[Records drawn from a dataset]
+++++
-- pv_equiv track=rewrite | github.com/haiyinde/APS | Programmers/Level2/124나라의숫자.py | solution
-- ===== SOURCE A (Python) =====
-- def solution(n):
--     if n <= 3:
--         return '124'[n - 1]
--     else:
--         tmp1 = (n - 1) // 3
--         tmp2 = (n - 1) % 3
--         return solution(tmp1) + '124'[tmp2]
--
--     return answer
-- ===== SOURCE B (Python) =====
-- def solution(n):
--     digits = ''
--     while n > 3:
--         digits = '124'[(n - 1) % 3] + digits
--         n = (n - 1) // 3
--     return '124'[n - 1] + digits
-- ===== Notes on version B (the rewrite author's own statement) =====
-- stated objective: alternative
-- what changed: Replaces A's recursion (call stack, string concatenation on return) with an explicit while loop that builds the digit string bottom-up by prepending, keeping the same base-124 recurrence.
-- outside the precondition, e.g. on solution(-3): A raises IndexError, B raises IndexError
import Mathlib
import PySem

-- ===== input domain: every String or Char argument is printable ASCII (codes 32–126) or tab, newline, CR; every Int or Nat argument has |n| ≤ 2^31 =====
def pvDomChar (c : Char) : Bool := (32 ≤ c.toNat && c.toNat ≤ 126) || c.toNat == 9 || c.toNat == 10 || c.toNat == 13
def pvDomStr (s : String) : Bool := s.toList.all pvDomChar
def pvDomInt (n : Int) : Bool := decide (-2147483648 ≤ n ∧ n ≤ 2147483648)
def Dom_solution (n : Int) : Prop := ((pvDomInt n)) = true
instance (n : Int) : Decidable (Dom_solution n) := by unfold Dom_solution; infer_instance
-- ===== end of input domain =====

-- B rewrites A's recursion as an explicit while loop building the string by prepending (alternative decomposition, same recurrence).


-- ===== PORT A =====
-- '124'[i] as a one-character string; the .getD "" default is never hit inside Pre_ (there Python would raise IndexError)
def digit124 (i : Int) : String := ((PySem.Str.pyGet? "124" i).map (fun c => String.ofList [c])).getD ""

def solution (n : Int) : String :=
  if n ≤ 3 then digit124 (n - 1)
  else solution (PySem.Int.floordiv (n - 1) 3) ++ digit124 (PySem.Int.mod (n - 1) 3)
termination_by n.toNat
decreasing_by
  rw [PySem.Int.floordiv_eq_ediv_of_pos (by omega : (0:Int) < 3)]
  omega

-- ===== PORT B =====
def solutionAltLoop (n : Int) (digits : String) : String :=
  if n > 3 then
    solutionAltLoop (PySem.Int.floordiv (n - 1) 3) (digit124 (PySem.Int.mod (n - 1) 3) ++ digits)
  else digit124 (n - 1) ++ digits
termination_by n.toNat
decreasing_by
  rw [PySem.Int.floordiv_eq_ediv_of_pos (by omega : (0:Int) < 3)]
  omega

def solution_alt (n : Int) : String := solutionAltLoop n ""

-- ===== PRECONDITION & SPEC =====
-- Pre_ excludes n ≤ -3, where Python A's base-case indexing '124'[n-1] raises IndexError (B raises there too).
def Pre_solution (n : Int) : Prop := -2 ≤ n
instance (n : Int) : Decidable (Pre_solution n) := by unfold Pre_solution; infer_instance
def pvWitness_solution : Int := (10)

def Spec_solution (n : Int) (out : String) : Prop := out = solution_alt n
instance (n : Int) (out : String) : Decidable (Spec_solution n out) := by unfold Spec_solution; infer_instance

-- ===== CLAIM (what is proved, stated in full; the proofs are below) =====
def Claim_equal_solution : Prop := ∀ (n : Int), Dom_solution n → Pre_solution n → Spec_solution n (solution n)

-- ===== LEMMAS AND PROOFS =====
theorem loop_eq_solution_append (n : Int) (digits : String) :
    solutionAltLoop n digits = solution n ++ digits := by
  induction n, digits using solutionAltLoop.induct with
  | case1 n digits h ih =>
      rw [solutionAltLoop, solution]
      rw [if_pos h, if_neg (by omega : ¬ n ≤ 3), ih, String.append_assoc]
  | case2 n digits h =>
      rw [solutionAltLoop, solution]
      rw [if_neg h, if_pos (by omega : n ≤ 3)]

-- ===== VERDICT (by name: the statement is the Claim_ definition above) =====
theorem solution_spec : Claim_equal_solution := by
  intro n _ _
  unfold Spec_solution solution_alt
  rw [loop_eq_solution_append, String.append_empty]
-- pv_equiv track=rewrite | github.com/mirusu400/FadCrypt | ui/dialogs/app_scanner_dialog.py | _categorize_windows_app
-- ===== SOURCE A (Python) =====
-- def _categorize_windows_app(filepath: str) -> str:
--     """Categorize Windows app based on install location"""
--     filepath_lower = filepath.lower()
--
--     if 'steam' in filepath_lower or 'games' in filepath_lower:
--         return 'Games'
--     elif 'microsoft office' in filepath_lower or 'libreoffice' in filepath_lower:
--         return 'Office'
--     elif any(x in filepath_lower for x in ['chrome', 'firefox', 'edge', 'browser']):
--         return 'Internet'
--     elif any(x in filepath_lower for x in ['vscode', 'visual studio', 'pycharm', 'intellij', 'eclipse']):
--         return 'Development'
--     elif any(x in filepath_lower for x in ['photoshop', 'gimp', 'paint', 'illustrator']):
--         return 'Graphics'
--     elif any(x in filepath_lower for x in ['vlc', 'media', 'spotify', 'itunes', 'winamp']):
--         return 'Multimedia'
--     elif 'system32' in filepath_lower or 'windows' in filepath_lower:
--         return 'System'
--     else:
--         return 'Other'
-- ===== SOURCE B (Python) =====
-- # Different decomposition: flat keyword->priority map, one full scan keeping the
-- # minimum matched priority (no early exit, no per-category branching), then a
-- # table lookup; priority 7 = no match = 'Other'.
-- _CATS = ['Games', 'Office', 'Internet', 'Development',
--          'Graphics', 'Multimedia', 'System', 'Other']
--
-- _KEYWORD_PRIORITY = {
--     'steam': 0, 'games': 0,
--     'microsoft office': 1, 'libreoffice': 1,
--     'chrome': 2, 'firefox': 2, 'edge': 2, 'browser': 2,
--     'vscode': 3, 'visual studio': 3, 'pycharm': 3, 'intellij': 3, 'eclipse': 3,
--     'photoshop': 4, 'gimp': 4, 'paint': 4, 'illustrator': 4,
--     'vlc': 5, 'media': 5, 'spotify': 5, 'itunes': 5, 'winamp': 5,
--     'system32': 6, 'windows': 6,
-- }
--
-- def _categorize_windows_app(filepath: str) -> str:
--     fl = filepath.lower()
--     best = 7
--     for kw, pri in _KEYWORD_PRIORITY.items():
--         if kw in fl:
--             best = min(best, pri)
--     return _CATS[best]
-- ===== Notes on version B (the rewrite author's own statement) =====
-- stated objective: alternative
-- what changed: Replaces the first-match if/elif chain over category groups with a single flat keyword-to-priority map scanned in full with a running minimum; the best (smallest) matched priority indexes a category table, with 7 meaning the fallback category.
import Mathlib
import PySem

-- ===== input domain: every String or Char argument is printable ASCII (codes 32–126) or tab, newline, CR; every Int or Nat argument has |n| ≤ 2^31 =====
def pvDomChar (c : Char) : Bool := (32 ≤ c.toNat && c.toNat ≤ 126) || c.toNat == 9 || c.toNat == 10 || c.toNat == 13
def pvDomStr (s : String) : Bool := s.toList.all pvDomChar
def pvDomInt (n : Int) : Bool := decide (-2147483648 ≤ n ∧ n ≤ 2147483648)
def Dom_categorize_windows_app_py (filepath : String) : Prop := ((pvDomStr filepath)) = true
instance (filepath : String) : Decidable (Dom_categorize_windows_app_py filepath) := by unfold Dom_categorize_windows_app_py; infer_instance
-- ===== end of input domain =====

-- B replaces the first-match if/elif chain with a flat keyword→priority map scanned in full
-- with a running minimum, then a table lookup (alternative decomposition; same cost).
-- ===== PORT A =====
def categorize_windows_app_py (filepath : String) : String :=
  let fl := PySem.Str.lower filepath
  if PySem.Str.isIn "steam" fl || PySem.Str.isIn "games" fl then "Games"
  else if PySem.Str.isIn "microsoft office" fl || PySem.Str.isIn "libreoffice" fl then "Office"
  else if (["chrome", "firefox", "edge", "browser"].any (fun x => PySem.Str.isIn x fl)) then "Internet"
  else if (["vscode", "visual studio", "pycharm", "intellij", "eclipse"].any (fun x => PySem.Str.isIn x fl)) then "Development"
  else if (["photoshop", "gimp", "paint", "illustrator"].any (fun x => PySem.Str.isIn x fl)) then "Graphics"
  else if (["vlc", "media", "spotify", "itunes", "winamp"].any (fun x => PySem.Str.isIn x fl)) then "Multimedia"
  else if PySem.Str.isIn "system32" fl || PySem.Str.isIn "windows" fl then "System"
  else "Other"

-- ===== PORT B =====
-- _CATS table; index 7 is 'Other'
def catTable : List String :=
  ["Games", "Office", "Internet", "Development", "Graphics", "Multimedia", "System", "Other"]

-- _KEYWORD_PRIORITY in insertion order
def kwPriority : List (String × Nat) :=
  [("steam", 0), ("games", 0),
   ("microsoft office", 1), ("libreoffice", 1),
   ("chrome", 2), ("firefox", 2), ("edge", 2), ("browser", 2),
   ("vscode", 3), ("visual studio", 3), ("pycharm", 3), ("intellij", 3), ("eclipse", 3),
   ("photoshop", 4), ("gimp", 4), ("paint", 4), ("illustrator", 4),
   ("vlc", 5), ("media", 5), ("spotify", 5), ("itunes", 5), ("winamp", 5),
   ("system32", 6), ("windows", 6)]

def categorize_windows_app_py_alt (filepath : String) : String :=
  let fl := PySem.Str.lower filepath
  let best := kwPriority.foldl
    (fun b p => if PySem.Str.isIn p.1 fl then min b p.2 else b) 7
  -- _CATS[best]: best is always in [0,7], so plain list indexing is exact here
  catTable.getD best ""

-- ===== PRECONDITION & SPEC =====
def Spec_categorize_windows_app_py (filepath : String) (out : String) : Prop := out = categorize_windows_app_py_alt filepath
instance (filepath : String) (out : String) : Decidable (Spec_categorize_windows_app_py filepath out) := by unfold Spec_categorize_windows_app_py; infer_instance

-- ===== CLAIM =====
def Claim_equal_categorize_windows_app_py : Prop := ∀ (filepath : String), Dom_categorize_windows_app_py filepath → Spec_categorize_windows_app_py filepath (categorize_windows_app_py filepath)

-- ===== LEMMAS AND PROOFS =====

-- keyword groups in priority order; kwPriority = pvItems 0 pvGroups
def pvGroups : List (List String) :=
  [["steam", "games"],
   ["microsoft office", "libreoffice"],
   ["chrome", "firefox", "edge", "browser"],
   ["vscode", "visual studio", "pycharm", "intellij", "eclipse"],
   ["photoshop", "gimp", "paint", "illustrator"],
   ["vlc", "media", "spotify", "itunes", "winamp"],
   ["system32", "windows"]]

def pvItems : Nat → List (List String) → List (String × Nat)
  | _, [] => []
  | n, g :: gs => g.map (fun k => (k, n)) ++ pvItems (n+1) gs

-- index of the first group containing a matching keyword
def pvFirstIdx (m : String → Bool) : Nat → List (List String) → Option Nat
  | _, [] => none
  | n, g :: gs => if g.any m then some n else pvFirstIdx m (n+1) gs

lemma pvItems_eq : kwPriority = pvItems 0 pvGroups := by rfl

lemma pvFirstIdx_le {m : String → Bool} : ∀ (gs : List (List String)) (n i : Nat),
    pvFirstIdx m n gs = some i → n ≤ i := by
  intro gs
  induction gs with
  | nil => intro n i h; simp [pvFirstIdx] at h
  | cons g gs ih =>
    intro n i h
    simp only [pvFirstIdx] at h
    split at h
    · injection h with h; omega
    · exact Nat.le_of_succ_le (ih (n+1) i h)

lemma pvFold_group (m : String → Bool) (n : Nat) : ∀ (g : List String) (acc : Nat),
    (g.map (fun k => (k, n))).foldl (fun b p => if m p.1 then min b p.2 else b) acc
      = if g.any m then min acc n else acc := by
  intro g
  induction g with
  | nil => intro acc; simp
  | cons k g ih =>
    intro acc
    simp only [List.map_cons, List.foldl_cons, List.any_cons]
    by_cases hk : m k
    · simp [hk, ih]
    · simp [hk, ih]

lemma pvFold_items (m : String → Bool) : ∀ (gs : List (List String)) (n acc : Nat),
    (pvItems n gs).foldl (fun b p => if m p.1 then min b p.2 else b) acc
      = match pvFirstIdx m n gs with
        | none => acc
        | some i => min acc i := by
  intro gs
  induction gs with
  | nil => intro n acc; simp [pvItems, pvFirstIdx]
  | cons g gs ih =>
    intro n acc
    simp only [pvItems, pvFirstIdx, List.foldl_append, pvFold_group, ih]
    by_cases hg : g.any m
    · simp only [hg, if_true]
      cases h : pvFirstIdx m (n+1) gs with
      | none => simp
      | some i =>
        have hle := pvFirstIdx_le (m := m) gs (n+1) i h
        have hmin : min (min acc n) i = min acc n :=
          Nat.min_eq_left (le_trans (Nat.min_le_right acc n) (by omega))
        simp [hmin]
    · simp [hg]

lemma pvFold_items_str (fl : String) (gs : List (List String)) (n acc : Nat) :
    (pvItems n gs).foldl (fun b p => if PySem.Str.isIn p.1 fl then min b p.2 else b) acc
      = match pvFirstIdx (fun k => PySem.Str.isIn k fl) n gs with
        | none => acc
        | some i => min acc i :=
  pvFold_items (fun k => PySem.Str.isIn k fl) gs n acc

-- ===== VERDICT =====
theorem categorize_windows_app_py_spec : Claim_equal_categorize_windows_app_py := by
  intro filepath _
  unfold Spec_categorize_windows_app_py
  simp only [categorize_windows_app_py, categorize_windows_app_py_alt, pvItems_eq,
    pvFold_items_str]
  simp only [pvFirstIdx, pvGroups, List.any_cons, List.any_nil, Bool.or_false]
  split_ifs <;> rfl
+++++
• Work item
Look through the data above and return each line where the string "running" occurs.

• Answer for this exercise
-- what changed: Replaces the first-match if/elif chain over category groups with a single flat keyword-to-priority map scanned in full with a running minimum; the best (smallest) matched priority indexes a category table, with 7 meaning the fallback category.
-- with a running minimum, then a table lookup (alternative decomposition; same cost).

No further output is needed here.